Exercise instructions: From the records below, transcribe only the lines running from the one with "def Spec_map_children_to_parents_py (all_names" through the one with "rw [if_neg h]". Keep both of those end lines.

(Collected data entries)
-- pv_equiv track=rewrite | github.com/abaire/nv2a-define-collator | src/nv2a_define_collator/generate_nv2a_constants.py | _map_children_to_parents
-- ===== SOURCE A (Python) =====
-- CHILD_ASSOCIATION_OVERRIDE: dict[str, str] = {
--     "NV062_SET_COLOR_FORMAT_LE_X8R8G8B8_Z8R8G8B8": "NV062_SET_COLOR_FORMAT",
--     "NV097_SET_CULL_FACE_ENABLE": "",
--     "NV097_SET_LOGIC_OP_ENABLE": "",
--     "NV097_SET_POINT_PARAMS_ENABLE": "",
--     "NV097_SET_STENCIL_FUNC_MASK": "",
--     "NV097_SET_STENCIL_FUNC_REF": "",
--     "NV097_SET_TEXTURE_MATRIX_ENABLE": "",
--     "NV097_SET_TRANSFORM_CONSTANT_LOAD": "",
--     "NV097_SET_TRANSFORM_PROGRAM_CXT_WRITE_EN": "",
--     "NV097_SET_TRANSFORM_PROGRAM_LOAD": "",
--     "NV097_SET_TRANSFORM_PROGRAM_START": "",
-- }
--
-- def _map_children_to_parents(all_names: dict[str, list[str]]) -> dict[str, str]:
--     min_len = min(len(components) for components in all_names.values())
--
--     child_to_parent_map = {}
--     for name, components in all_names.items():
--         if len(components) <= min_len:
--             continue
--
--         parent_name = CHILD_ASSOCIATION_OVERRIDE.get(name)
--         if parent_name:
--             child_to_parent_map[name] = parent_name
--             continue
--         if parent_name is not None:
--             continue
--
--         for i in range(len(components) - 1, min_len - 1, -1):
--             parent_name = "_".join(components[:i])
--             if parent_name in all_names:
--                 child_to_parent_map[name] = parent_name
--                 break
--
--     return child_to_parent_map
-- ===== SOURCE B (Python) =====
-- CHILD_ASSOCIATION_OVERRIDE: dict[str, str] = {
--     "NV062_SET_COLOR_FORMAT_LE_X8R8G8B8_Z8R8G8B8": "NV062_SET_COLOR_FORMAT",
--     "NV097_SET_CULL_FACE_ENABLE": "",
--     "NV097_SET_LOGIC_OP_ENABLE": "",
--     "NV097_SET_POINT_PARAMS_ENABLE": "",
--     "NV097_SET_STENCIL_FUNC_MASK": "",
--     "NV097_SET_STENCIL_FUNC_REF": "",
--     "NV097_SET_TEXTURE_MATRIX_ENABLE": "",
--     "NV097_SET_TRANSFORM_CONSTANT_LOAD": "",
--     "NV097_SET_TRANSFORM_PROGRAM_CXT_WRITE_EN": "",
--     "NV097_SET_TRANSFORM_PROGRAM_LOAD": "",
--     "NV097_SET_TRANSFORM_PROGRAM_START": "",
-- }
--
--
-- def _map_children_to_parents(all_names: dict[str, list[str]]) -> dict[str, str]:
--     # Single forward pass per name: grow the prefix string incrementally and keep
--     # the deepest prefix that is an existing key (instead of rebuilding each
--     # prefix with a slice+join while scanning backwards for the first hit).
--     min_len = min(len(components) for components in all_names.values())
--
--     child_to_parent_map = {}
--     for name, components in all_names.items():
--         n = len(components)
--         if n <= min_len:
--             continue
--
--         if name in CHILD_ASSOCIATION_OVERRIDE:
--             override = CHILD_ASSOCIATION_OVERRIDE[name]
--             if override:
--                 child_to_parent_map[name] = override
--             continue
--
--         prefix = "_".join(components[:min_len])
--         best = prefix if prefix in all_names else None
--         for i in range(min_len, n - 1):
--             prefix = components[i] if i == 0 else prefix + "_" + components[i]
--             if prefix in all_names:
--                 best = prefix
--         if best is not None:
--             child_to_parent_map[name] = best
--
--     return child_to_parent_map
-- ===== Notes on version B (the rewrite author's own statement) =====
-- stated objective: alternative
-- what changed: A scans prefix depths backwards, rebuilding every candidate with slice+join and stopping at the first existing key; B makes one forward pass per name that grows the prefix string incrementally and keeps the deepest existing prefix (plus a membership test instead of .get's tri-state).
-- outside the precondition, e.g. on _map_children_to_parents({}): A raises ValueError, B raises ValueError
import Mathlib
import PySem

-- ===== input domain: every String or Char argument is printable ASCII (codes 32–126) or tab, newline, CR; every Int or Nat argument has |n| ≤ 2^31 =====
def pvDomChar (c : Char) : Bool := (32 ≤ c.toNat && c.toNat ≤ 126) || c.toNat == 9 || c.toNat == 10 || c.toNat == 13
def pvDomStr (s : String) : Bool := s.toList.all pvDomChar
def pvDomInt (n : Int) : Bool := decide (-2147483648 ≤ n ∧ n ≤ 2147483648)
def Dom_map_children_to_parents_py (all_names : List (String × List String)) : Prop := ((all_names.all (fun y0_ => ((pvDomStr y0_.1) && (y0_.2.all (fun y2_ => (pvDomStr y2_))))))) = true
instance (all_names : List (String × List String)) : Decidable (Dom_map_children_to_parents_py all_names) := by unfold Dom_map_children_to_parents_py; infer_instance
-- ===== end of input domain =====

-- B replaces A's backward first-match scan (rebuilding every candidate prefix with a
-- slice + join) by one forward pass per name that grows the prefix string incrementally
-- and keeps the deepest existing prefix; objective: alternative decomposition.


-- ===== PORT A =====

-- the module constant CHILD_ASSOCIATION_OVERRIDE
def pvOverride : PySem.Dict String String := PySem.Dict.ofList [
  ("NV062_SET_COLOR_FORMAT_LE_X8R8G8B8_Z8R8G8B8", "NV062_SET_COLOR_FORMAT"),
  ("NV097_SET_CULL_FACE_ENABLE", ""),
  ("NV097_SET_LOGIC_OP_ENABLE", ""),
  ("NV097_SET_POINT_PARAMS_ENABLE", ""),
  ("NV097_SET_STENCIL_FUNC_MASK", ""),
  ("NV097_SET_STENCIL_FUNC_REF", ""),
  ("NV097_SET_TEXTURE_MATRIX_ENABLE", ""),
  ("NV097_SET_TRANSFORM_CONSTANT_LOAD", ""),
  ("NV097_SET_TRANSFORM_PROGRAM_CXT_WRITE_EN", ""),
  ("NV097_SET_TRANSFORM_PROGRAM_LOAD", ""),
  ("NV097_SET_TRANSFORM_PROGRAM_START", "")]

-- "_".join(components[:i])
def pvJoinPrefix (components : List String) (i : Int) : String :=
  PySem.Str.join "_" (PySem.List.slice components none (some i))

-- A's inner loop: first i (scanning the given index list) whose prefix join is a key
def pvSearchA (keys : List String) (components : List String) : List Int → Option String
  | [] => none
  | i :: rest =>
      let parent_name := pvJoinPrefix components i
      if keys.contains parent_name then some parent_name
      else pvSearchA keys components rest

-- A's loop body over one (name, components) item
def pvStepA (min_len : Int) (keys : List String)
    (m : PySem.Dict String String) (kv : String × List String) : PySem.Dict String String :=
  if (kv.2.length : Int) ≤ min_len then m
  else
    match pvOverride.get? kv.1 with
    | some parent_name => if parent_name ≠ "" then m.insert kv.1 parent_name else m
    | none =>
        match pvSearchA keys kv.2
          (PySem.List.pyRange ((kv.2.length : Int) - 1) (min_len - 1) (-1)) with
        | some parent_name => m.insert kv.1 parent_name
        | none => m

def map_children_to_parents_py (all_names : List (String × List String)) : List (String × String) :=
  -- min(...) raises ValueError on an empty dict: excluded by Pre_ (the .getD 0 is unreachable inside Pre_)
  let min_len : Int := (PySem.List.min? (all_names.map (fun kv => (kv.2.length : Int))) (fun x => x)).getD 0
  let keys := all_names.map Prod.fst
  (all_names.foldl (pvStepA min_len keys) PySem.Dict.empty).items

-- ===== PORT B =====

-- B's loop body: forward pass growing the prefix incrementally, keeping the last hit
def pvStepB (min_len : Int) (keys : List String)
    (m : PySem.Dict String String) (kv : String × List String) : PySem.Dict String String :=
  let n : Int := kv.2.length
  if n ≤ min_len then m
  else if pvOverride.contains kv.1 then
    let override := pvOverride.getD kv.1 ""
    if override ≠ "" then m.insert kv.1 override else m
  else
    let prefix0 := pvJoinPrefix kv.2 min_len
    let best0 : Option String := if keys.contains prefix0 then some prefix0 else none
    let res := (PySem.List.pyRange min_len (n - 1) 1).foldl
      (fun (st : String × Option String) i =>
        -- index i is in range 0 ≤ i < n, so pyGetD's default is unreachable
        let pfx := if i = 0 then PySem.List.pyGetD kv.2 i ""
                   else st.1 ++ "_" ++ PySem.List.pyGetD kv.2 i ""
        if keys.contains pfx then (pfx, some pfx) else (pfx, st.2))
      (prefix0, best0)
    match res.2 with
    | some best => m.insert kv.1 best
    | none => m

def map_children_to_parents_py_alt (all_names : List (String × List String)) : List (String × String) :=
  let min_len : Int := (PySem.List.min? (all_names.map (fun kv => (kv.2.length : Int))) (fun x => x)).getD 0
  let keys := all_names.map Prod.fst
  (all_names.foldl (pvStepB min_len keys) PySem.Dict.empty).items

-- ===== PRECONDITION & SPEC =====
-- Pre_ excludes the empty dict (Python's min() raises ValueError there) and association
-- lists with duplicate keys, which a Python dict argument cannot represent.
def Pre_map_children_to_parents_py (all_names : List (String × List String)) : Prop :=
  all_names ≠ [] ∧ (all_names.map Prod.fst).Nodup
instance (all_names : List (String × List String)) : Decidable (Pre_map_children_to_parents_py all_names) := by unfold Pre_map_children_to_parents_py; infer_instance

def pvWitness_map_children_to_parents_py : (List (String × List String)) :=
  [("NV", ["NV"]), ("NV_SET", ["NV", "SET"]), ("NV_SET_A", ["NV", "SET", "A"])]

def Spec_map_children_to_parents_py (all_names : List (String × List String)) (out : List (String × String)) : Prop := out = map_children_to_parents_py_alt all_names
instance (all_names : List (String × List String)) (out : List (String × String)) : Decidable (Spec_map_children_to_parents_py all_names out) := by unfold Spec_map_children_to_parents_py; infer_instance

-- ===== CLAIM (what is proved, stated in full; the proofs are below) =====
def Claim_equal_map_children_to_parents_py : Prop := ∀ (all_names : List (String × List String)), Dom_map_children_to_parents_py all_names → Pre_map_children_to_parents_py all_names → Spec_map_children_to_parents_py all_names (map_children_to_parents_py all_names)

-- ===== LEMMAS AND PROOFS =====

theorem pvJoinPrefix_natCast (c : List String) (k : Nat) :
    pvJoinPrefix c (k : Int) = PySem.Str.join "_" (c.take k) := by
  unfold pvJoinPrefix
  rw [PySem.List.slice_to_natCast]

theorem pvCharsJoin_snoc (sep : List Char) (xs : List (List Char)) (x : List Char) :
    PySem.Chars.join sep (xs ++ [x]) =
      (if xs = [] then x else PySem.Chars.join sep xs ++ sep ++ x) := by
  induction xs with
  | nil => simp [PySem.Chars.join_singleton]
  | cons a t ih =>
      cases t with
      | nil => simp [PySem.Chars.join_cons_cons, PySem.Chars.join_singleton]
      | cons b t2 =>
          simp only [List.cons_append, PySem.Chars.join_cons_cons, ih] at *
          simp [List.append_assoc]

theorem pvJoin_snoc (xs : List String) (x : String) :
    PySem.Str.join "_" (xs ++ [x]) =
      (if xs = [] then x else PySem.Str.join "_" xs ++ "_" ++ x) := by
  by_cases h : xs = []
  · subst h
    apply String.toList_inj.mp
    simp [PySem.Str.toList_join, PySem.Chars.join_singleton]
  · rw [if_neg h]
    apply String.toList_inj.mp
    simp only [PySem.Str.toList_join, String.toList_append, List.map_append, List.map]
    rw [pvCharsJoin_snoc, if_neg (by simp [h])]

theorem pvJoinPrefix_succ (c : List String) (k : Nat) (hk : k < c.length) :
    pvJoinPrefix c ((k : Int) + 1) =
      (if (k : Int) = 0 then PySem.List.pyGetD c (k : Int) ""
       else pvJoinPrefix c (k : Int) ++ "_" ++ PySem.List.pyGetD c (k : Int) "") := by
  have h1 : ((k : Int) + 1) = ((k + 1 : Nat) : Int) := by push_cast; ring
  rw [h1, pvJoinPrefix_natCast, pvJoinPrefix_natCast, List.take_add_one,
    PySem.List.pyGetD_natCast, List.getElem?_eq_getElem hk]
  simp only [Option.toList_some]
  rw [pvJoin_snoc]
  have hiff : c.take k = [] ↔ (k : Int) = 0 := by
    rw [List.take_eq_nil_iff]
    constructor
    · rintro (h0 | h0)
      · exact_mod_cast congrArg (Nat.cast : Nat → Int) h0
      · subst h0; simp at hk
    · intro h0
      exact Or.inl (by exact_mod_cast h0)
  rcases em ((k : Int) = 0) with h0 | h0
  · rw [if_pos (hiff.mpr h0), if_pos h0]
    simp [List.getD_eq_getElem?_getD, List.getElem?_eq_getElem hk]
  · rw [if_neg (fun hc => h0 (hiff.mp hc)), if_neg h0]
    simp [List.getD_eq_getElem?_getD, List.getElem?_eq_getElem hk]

* * *

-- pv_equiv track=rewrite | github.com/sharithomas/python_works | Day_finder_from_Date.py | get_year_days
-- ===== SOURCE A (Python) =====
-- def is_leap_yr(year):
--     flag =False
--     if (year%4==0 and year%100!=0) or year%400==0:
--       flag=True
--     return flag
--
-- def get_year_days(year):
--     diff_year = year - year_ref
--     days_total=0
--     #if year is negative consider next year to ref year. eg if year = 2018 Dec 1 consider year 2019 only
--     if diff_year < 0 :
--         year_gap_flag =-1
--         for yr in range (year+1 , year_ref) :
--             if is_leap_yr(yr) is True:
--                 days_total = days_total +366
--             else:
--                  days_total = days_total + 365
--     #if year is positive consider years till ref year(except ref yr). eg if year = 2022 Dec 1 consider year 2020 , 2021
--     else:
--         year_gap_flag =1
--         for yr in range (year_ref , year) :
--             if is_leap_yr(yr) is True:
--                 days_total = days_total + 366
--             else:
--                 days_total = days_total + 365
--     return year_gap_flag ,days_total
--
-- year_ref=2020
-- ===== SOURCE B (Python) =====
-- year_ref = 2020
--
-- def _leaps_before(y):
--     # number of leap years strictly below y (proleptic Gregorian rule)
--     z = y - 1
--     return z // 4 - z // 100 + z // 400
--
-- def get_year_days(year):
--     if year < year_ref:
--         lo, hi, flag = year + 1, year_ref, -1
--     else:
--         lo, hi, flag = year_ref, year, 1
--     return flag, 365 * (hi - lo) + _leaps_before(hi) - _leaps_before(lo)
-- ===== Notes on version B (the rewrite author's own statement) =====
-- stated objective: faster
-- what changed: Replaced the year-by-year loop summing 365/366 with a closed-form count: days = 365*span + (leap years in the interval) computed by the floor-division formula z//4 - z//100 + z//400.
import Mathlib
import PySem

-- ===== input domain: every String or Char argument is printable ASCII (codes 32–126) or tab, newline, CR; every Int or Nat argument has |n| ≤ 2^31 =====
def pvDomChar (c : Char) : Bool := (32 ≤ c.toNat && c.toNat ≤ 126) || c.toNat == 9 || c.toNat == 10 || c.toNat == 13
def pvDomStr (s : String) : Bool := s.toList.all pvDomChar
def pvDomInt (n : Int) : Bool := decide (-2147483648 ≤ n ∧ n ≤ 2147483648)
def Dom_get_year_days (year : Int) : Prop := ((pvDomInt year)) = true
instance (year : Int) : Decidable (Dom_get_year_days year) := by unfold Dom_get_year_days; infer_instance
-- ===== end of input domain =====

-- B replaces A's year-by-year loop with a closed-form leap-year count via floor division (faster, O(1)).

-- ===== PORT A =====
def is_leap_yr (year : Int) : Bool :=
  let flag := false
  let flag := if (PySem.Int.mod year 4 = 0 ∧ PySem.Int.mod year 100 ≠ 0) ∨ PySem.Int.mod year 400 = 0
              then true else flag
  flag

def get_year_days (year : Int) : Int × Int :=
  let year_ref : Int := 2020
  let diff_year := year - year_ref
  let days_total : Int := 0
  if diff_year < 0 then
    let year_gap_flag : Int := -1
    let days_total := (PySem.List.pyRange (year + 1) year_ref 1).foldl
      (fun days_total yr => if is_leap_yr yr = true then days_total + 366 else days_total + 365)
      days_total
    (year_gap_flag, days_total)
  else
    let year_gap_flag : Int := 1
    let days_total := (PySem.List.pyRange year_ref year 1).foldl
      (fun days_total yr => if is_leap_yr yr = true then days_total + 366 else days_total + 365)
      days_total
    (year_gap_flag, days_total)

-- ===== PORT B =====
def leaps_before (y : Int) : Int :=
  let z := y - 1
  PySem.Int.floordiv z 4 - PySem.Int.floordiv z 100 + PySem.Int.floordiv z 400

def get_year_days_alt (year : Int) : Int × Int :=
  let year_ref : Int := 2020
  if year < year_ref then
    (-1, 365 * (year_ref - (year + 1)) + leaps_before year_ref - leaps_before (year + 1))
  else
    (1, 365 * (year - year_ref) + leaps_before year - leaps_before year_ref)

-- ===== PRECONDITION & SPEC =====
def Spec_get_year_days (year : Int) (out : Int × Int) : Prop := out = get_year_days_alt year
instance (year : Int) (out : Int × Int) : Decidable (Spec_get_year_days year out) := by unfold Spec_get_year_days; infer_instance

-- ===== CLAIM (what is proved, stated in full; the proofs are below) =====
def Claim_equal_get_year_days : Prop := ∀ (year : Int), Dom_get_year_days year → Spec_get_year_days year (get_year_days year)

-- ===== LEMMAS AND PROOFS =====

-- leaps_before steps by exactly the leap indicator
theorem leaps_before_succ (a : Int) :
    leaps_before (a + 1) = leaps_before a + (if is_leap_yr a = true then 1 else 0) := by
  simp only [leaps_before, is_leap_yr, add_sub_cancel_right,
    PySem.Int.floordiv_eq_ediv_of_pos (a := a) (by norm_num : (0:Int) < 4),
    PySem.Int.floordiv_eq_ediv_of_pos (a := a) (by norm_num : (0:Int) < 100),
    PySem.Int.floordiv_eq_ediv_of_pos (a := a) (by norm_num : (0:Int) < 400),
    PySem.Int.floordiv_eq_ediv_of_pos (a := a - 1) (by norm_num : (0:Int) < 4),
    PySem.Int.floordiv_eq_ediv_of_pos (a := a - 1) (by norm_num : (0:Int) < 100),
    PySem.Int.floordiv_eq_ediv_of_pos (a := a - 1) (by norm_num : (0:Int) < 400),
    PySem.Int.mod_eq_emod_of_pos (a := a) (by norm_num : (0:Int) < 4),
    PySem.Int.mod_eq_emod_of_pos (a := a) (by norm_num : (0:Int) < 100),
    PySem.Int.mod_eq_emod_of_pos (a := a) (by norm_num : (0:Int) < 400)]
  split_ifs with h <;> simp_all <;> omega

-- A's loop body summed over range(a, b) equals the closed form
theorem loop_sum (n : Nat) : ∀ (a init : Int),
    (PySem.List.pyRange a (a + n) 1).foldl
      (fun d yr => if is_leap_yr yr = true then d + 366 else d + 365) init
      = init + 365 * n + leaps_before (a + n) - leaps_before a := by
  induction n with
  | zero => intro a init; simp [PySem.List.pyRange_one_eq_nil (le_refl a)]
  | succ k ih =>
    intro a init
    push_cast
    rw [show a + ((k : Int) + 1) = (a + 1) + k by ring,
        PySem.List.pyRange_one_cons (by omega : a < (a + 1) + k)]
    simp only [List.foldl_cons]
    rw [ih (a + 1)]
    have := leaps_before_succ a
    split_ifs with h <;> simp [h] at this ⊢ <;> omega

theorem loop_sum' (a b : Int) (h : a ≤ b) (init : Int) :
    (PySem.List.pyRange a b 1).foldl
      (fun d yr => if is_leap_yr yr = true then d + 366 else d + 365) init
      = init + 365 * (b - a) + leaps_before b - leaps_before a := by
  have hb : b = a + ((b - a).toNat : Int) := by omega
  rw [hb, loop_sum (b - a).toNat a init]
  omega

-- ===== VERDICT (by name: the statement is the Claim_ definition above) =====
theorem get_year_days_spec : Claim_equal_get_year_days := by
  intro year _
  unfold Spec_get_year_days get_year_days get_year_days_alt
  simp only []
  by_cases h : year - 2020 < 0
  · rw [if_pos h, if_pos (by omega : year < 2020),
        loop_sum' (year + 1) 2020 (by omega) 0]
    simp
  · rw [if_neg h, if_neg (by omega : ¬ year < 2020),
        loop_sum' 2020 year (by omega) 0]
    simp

Solution:
def Spec_map_children_to_parents_py (all_names : List (String × List String)) (out : List (String × String)) : Prop := out = map_children_to_parents_py_alt all_names
instance (all_names : List (String × List String)) (out : List (String × String)) : Decidable (Spec_map_children_to_parents_py all_names out) := by unfold Spec_map_children_to_parents_py; infer_instance

-- ===== CLAIM (what is proved, stated in full; the proofs are below) =====
def Claim_equal_map_children_to_parents_py : Prop := ∀ (all_names : List (String × List String)), Dom_map_children_to_parents_py all_names → Pre_map_children_to_parents_py all_names → Spec_map_children_to_parents_py all_names (map_children_to_parents_py all_names)

-- ===== LEMMAS AND PROOFS =====

theorem pvJoinPrefix_natCast (c : List String) (k : Nat) :
    pvJoinPrefix c (k : Int) = PySem.Str.join "_" (c.take k) := by
  unfold pvJoinPrefix
  rw [PySem.List.slice_to_natCast]

theorem pvCharsJoin_snoc (sep : List Char) (xs : List (List Char)) (x : List Char) :
    PySem.Chars.join sep (xs ++ [x]) =
      (if xs = [] then x else PySem.Chars.join sep xs ++ sep ++ x) := by
  induction xs with
  | nil => simp [PySem.Chars.join_singleton]
  | cons a t ih =>
      cases t with
      | nil => simp [PySem.Chars.join_cons_cons, PySem.Chars.join_singleton]
      | cons b t2 =>
          simp only [List.cons_append, PySem.Chars.join_cons_cons, ih] at *
          simp [List.append_assoc]

theorem pvJoin_snoc (xs : List String) (x : String) :
    PySem.Str.join "_" (xs ++ [x]) =
      (if xs = [] then x else PySem.Str.join "_" xs ++ "_" ++ x) := by
  by_cases h : xs = []
  · subst h
    apply String.toList_inj.mp
    simp [PySem.Str.toList_join, PySem.Chars.join_singleton]
  · rw [if_neg h]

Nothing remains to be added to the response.